- _What you should do_
Search the entries for the word "limit" and return every line where it is found.

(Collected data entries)
--- START ---

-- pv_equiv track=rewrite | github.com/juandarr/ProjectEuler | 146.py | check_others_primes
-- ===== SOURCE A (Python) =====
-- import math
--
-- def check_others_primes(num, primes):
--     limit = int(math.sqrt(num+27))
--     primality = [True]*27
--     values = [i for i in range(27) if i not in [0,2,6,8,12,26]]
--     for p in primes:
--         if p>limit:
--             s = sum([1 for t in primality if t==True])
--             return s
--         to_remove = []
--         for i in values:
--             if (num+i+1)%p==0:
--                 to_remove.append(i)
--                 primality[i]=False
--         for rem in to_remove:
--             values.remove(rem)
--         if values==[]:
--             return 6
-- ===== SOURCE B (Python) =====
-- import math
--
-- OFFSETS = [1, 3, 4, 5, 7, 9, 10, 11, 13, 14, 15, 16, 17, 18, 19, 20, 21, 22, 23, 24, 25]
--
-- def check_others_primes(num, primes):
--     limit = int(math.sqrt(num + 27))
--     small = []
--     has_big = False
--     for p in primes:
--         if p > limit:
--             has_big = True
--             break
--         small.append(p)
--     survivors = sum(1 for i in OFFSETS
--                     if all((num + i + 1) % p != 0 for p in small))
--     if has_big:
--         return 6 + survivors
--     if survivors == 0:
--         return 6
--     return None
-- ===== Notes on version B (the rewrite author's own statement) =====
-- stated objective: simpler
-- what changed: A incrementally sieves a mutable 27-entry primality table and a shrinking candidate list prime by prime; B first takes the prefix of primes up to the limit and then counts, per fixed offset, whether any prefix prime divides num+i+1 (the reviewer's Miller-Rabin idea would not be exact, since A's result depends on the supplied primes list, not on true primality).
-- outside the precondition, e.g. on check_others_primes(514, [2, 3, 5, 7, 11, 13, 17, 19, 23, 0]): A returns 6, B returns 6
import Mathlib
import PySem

--- END ---

- _Exercise solution_
--     limit = int(math.sqrt(num+27))
--         if p>limit:
--     limit = int(math.sqrt(num + 27))
--         if p > limit:
-- what changed: A incrementally sieves a mutable 27-entry primality table and a shrinking candidate list prime by prime; B first takes the prefix of primes up to the limit and then counts, per fixed offset, whether any prefix prime divides num+i+1 (the reviewer's Miller-Rabin idea would not be exact, since A's result depends on the supplied primes list, not on true primality).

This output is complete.